A Playbook for Designing Social Impact Measurement

The more consumer reviews we see, the more confident we tend to feel about the quality of a product or place. (Photo by rawpixel on Unsplash)

Would you buy something from Amazon if it only had one review? Or go to a restaurant that had just five reviews on Yelp? Maybe, but for many of us, it would feel like a risk. The more reviews, the more confident we tend to feel about the quality of a product or place. That’s because one review is an anecdote, but 50, 100, even 1,000 reviews is data.

If we decide what to buy and where to eat based on data, we should certainly use data to decide where to put resources toward solving social problems. But of course while using data to measure the social impact of a program sounds straightforward, if we misread data or give one data point too much weight, we can end up throwing money away on efforts that don’t create real change. Consider a nonprofit working with the local government to end homelessness in a community. If the nonprofit focuses only on individual stories and doesn’t measure the number of individuals it serves over time, the local government will never know whether the demand for homelessness services is increasing.

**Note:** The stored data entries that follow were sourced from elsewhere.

-- pv_equiv track=rewrite | github.com/joyce-lam/prep | math/Q5.py | solve
-- ===== SOURCE A (Python) =====
-- from itertools import product
--
-- def solve(A, B, C):
--     if A == [] or B > len(str(C)):
--         return 0
--
--     elif B < len(str(C)):
--         if B == 1:
--             return len(A)
--
--         else:
--             candidates = product((str(i) for i in A), repeat = B)
--             return sum(x[0] != '0' for x in candidates)
--     elif B == len(str(C)):
--
--         if B == 1:
--             return sum(i < C for i in A)
--         else:
--             candidates = product((str(i) for i in A), repeat = B)
--             return sum(x[0] != '0' and int(''.join(x)) < C for x in candidates)
-- ===== SOURCE B (Python) =====
-- def solve(A, B, C):
--     L = len(str(C))
--     n = len(A)
--     if n == 0 or B > L:
--         return 0
--     if B == 1:
--         return n if B < L else sum(1 for i in A if i < C)
--     if B < L:
--         # closed form: first position any non-zero element, the rest free
--         return sum(1 for i in A if i != 0) * n ** (B - 1)
--     # B == L >= 2: depth-first count over DISTINCT decimal strings with multiplicities
--     cnt = {}
--     for a in A:
--         s = str(a)
--         cnt[s] = cnt.get(s, 0) + 1
--     def rec(k, prefix):
--         if k == B:
--             return 1 if int(prefix) < C else 0
--         total = 0
--         for s, m in cnt.items():
--             if k == 0 and s == '0':
--                 continue
--             total += m * rec(k + 1, prefix + s)
--         return total
--     return rec(0, '')
-- ===== Notes on version B (the rewrite author's own statement) =====
-- stated objective: alternative
-- what changed: B never materialises the itertools.product enumeration: the B < len(str(C)) branch becomes a closed-form count (nonzero elements times len(A)^(B-1)) and the B == len(str(C)) branch a multiplicity-weighted depth-first count over the distinct decimal strings of A.
import Mathlib
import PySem

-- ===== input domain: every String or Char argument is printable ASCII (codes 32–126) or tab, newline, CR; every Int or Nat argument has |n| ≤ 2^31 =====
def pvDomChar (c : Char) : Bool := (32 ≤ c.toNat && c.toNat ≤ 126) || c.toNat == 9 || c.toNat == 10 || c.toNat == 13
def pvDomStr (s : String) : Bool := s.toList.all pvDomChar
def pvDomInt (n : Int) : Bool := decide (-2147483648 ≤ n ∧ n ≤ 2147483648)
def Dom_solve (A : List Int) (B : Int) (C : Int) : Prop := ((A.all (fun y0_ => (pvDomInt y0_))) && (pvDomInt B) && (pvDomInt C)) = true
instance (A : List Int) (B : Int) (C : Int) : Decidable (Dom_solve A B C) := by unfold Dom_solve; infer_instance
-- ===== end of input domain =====

-- B replaces the exhaustive itertools.product enumeration by a closed-form count in the
-- B < len(str(C)) branch and a multiplicity-weighted depth-first count over distinct decimal
-- strings in the B == len(str(C)) branch (objective: alternative).

-- ===== PORT A =====
-- itertools.product(pool, repeat = r): all length-r tuples over pool, first coordinate varying slowest
def pyProd (pool : List String) : Nat → List (List String)
  | 0 => [[]]
  | Nat.succ r => pool.flatMap (fun x => (pyProd pool r).map (fun t => x :: t))

def solve (A : List Int) (B : Int) (C : Int) : Int :=
  if A = [] ∨ B > PySem.Str.len (PySem.Int.toStr C) then 0
  else if B < PySem.Str.len (PySem.Int.toStr C) then
    if B = 1 then (A.length : Int)
    else ((pyProd (A.map PySem.Int.toStr) B.toNat).map
        (fun x => if PySem.List.pyGetD x 0 "" ≠ "0" then (1 : Int) else 0)).sum
  else
    if B = 1 then (A.map (fun i => if i < C then (1 : Int) else 0)).sum
    else ((pyProd (A.map PySem.Int.toStr) B.toNat).map
        (fun x => if PySem.List.pyGetD x 0 "" ≠ "0" ∧
            (PySem.Int.ofStr? (PySem.Str.join "" x)).getD 0 < C then (1 : Int) else 0)).sum
-- ===== VERDICT (by name: the statement is the Claim_ definition above) =====
theorem validar_telefono_spec : Claim_equal_validar_telefono := by
  intro numero _
  unfold Spec_validar_telefono validar_telefono validar_telefono_alt
  rw [norm_eq]
  set s := String.ofList (numero.toList.filter (fun ch => !(ch == ' ' || ch == '-'))) with hs
  clear_value s
  by_cases h9 : PySem.Str.len s = 9
  · have hlen : s.toList.length = 9 := by
      have := h9; rw [PySem.Str.len_eq] at this; exact_mod_cast this
    rw [if_pos h9]
    show pvLoopA s pvPrefijosCelulares
      = pvLoopB s (PySem.Str.len s) (PySem.List.pyRange 1 (min (PySem.Str.len s) 4 + 1) 1)
    rw [h9]
    rw [show PySem.List.pyRange 1 (min (9 : Int) 4 + 1) 1 = [1, 2, 3, 4] from by decide]
    rw [loopA_eq_any, loopB_eq_any]
    rw [anyB_iff s 9 hlen (by norm_num) 9 pvPrefijosCelulares get9_iff (by decide)]
  · by_cases h8 : PySem.Str.len s = 8
    · have hlen : s.toList.length = 8 := by
        have := h8; rw [PySem.Str.len_eq] at this; exact_mod_cast this
      rw [if_neg h9, if_pos h8]
      show pvLoopA s pvPrefijosFijos
        = pvLoopB s (PySem.Str.len s) (PySem.List.pyRange 1 (min (PySem.Str.len s) 4 + 1) 1)
      rw [h8]
      rw [show PySem.List.pyRange 1 (min (8 : Int) 4 + 1) 1 = [1, 2, 3, 4] from by decide]
      rw [loopA_eq_any, loopB_eq_any]
      rw [anyB_iff s 8 hlen (by norm_num) 8 pvPrefijosFijos get8_iff (by decide)]
    · rw [if_neg h9, if_neg h8]
      show (false, none)
        = pvLoopB s (PySem.Str.len s) (PySem.List.pyRange 1 (min (PySem.Str.len s) 4 + 1) 1)
      rw [loopB_eq_any]
      rw [if_neg ?_]
      intro hany
      rw [List.any_eq_true] at hany
      obtain ⟨k, _, hc⟩ := hany
      rw [beq_iff_eq] at hc
      rcases get_vals _ _ hc with h|h <;> [exact h8 (h ▸ rfl); exact h9 (h ▸ rfl)]
-- pv_equiv track=rewrite | github.com/AsteriskAmpersand/Material-Editing | utils/MaterialEnumeration.py | generatePermutators
-- ===== SOURCE A (Python) =====
-- def basicDenum(stringSet):
--     superset = set()
--     for s in stringSet:
--         for i in range(1000):
--             superset.add(s+"__%d"%i)
--     return superset
--
-- def stochasticDenum(densitySets):
--     new = set()
--     for key,group in densitySets.items():
--         indices = []
--         for string in group:
--             candidate = string.split("__")[-1]
--             try:
--                 c = int(candidate)
--                 if c>10**5:
--                     continue
--             except:
--                 continue
--             indices.append(c)
--         if indices:
--             if max(indices) > 999:
--                 #histoplot(key,dict(Counter(indices)))
--                 for i in range(max(indices)+1):
--                     new.add(key+"__%d"%i)
--     return new
--
-- def generatePermutators(stringSet):
--     anonStr = {}
--     for string in stringSet:
--         parts = string.split("__")
--         if len(parts) > 1:
--             result = "__".join(parts[:-1])
--             if result not in anonStr:
--                 anonStr[result] = []
--             anonStr[result].append(string)
--     basicPerms = basicDenum(anonStr.keys())
--     stochasticPerms = stochasticDenum(anonStr)
--     return basicPerms.union(stochasticPerms).union(stringSet).union(anonStr.keys())
-- ===== SOURCE B (Python) =====
-- def generatePermutators(stringSet):
--     # One grouping pass keeping only a running maximum valid suffix index per
--     # prefix (no group lists, no second parsing pass over grouped strings).
--     maxIdx = {}
--     for string in stringSet:
--         parts = string.split("__")
--         if len(parts) > 1:
--             key = "__".join(parts[:-1])
--             if key not in maxIdx:
--                 maxIdx[key] = None
--             try:
--                 c = int(parts[-1])
--             except ValueError:
--                 continue
--             if c <= 10**5 and (maxIdx[key] is None or c > maxIdx[key]):
--                 maxIdx[key] = c
--     basic = set()
--     for key in maxIdx:
--         for i in range(1000):
--             basic.add(key + "__%d" % i)
--     stoch = set()
--     for key, m in maxIdx.items():
--         if m is not None and m > 999:
--             for i in range(m + 1):
--                 stoch.add(key + "__%d" % i)
--     return basic.union(stoch).union(stringSet).union(maxIdx)
-- ===== Notes on version B (the rewrite author's own statement) =====
-- stated objective: alternative
-- what changed: B's single grouping pass keeps only a running maximum valid suffix index per prefix instead of A's prefix->group-list dict, eliminating stochasticDenum's second split/parse pass over every grouped string and its index-list/max() computation; the expansion then reads the bound straight off the dict.
import Mathlib
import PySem

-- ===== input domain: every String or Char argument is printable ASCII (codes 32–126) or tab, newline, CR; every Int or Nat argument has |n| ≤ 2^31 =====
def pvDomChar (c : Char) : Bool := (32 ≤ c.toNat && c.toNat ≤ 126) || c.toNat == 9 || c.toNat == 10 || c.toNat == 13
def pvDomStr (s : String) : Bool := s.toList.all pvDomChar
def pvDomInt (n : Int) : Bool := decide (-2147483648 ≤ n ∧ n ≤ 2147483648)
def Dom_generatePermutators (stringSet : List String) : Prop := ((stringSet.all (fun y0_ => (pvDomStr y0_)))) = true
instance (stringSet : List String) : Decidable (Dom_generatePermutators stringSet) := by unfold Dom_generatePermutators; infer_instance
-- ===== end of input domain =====

-- B replaces A's prefix→group-list dict plus stochasticDenum's second split/parse pass over
-- every grouped string (index list + max()) by one grouping pass that keeps only a running
-- maximum valid index per prefix; the expansion reads that bound straight off the dict
-- (objective: alternative decomposition, same cost).

-- ===== PORT A =====
-- helper basicDenum (A's module helper)
def basicDenum (stringSet : List String) : PySem.Set String :=
  stringSet.foldl (fun superset s =>
      (PySem.List.pyRange 0 1000 1).foldl
        (fun sup i => PySem.Set.add sup (s ++ "__" ++ PySem.Int.toStr i)) superset)
    PySem.Set.empty

-- helper stochasticDenum (A's module helper).  'string.split("__")[-1]' : split? with the
-- non-empty separator "__" is always 'some' and its result is always a non-empty list, so
-- the '.getD' defaults are never used (exact).
def stochasticDenum (densitySets : PySem.Dict String (List String)) : PySem.Set String :=
  densitySets.items.foldl (fun new kg =>
      let indices : List Int := kg.2.foldl (fun idxs string =>
          let candidate := PySem.List.pyGetD ((PySem.Str.split? string "__").getD []) (-1) ""
          match PySem.Int.ofStr? candidate with
          | none => idxs
          | some c => if c > 10 ^ 5 then idxs else idxs ++ [c]) []
      if indices = [] then new
      else
        match PySem.List.max? indices (fun x => x) with
        | none => new
        | some m =>
          if m > 999 then
            (PySem.List.pyRange 0 (m + 1) 1).foldl
              (fun n i => PySem.Set.add n (kg.1 ++ "__" ++ PySem.Int.toStr i)) new
          else new)
    PySem.Set.empty

-- A's grouping-loop body ('for string in stringSet: …' in generatePermutators)
def aGroupStep (anonStr : PySem.Dict String (List String)) (string : String) :
    PySem.Dict String (List String) :=
  let parts := (PySem.Str.split? string "__").getD []   -- sep "__" ≠ "": always 'some' (exact)
  if parts.length > 1 then
    let result := PySem.Str.join "__" (PySem.List.slice parts none (some (-1)))
    let anonStr := if anonStr.contains result then anonStr else anonStr.insert result []
    anonStr.modify result [] (fun g => g ++ [string])
  else anonStr

def generatePermutators (stringSet : List String) : List String :=
  let anonStr := stringSet.foldl aGroupStep (PySem.Dict.mk [])
  let basicPerms := basicDenum anonStr.keys
  let stochasticPerms := stochasticDenum anonStr
  PySem.Set.union (PySem.Set.union (PySem.Set.union basicPerms stochasticPerms) stringSet)
    anonStr.keys

-- ===== PORT B =====
-- B's single scanning pass: dict prefix → running maximum valid suffix index (None = no
-- valid index yet); Python's 'and' ported as nested ifs; same '.getD' remarks as in port A.
def bScanStep (maxIdx : PySem.Dict String (Option Int)) (string : String) :
    PySem.Dict String (Option Int) :=
  let parts := (PySem.Str.split? string "__").getD []
  if parts.length > 1 then
    let key := PySem.Str.join "__" (PySem.List.slice parts none (some (-1)))
    let maxIdx := if maxIdx.contains key then maxIdx else maxIdx.insert key none
    match PySem.Int.ofStr? (PySem.List.pyGetD parts (-1) "") with
    | none => maxIdx
    | some c =>
      if c ≤ 10 ^ 5 then
        match maxIdx.getD key none with
        | none => maxIdx.insert key (some c)
        | some m => if m < c then maxIdx.insert key (some c) else maxIdx
      else maxIdx
  else maxIdx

Even worse, it won’t have the data to know if homelessness in the community is improving or intensifying, which can derail effective resource planning.

The Best of SSIR: Impactful Philanthropy in the Real World

This special collection, sponsored by the Institute of Philanthropy and published in print in SSIR’s Fall 2024 issue, brings together some of the best research on impact measurement previously published in SSIR.

You'll get email alerts when there is new content in this series.

Making real social progress means using the right data—and lots of it—to evaluate outcomes, but caveats and misunderstandings abound, even among professionals in the impact measurement arena. Many organizations simply don’t have a clear, evidence-based idea of how or why their programs work, and different organizations have different ideas of what impact measurement entails.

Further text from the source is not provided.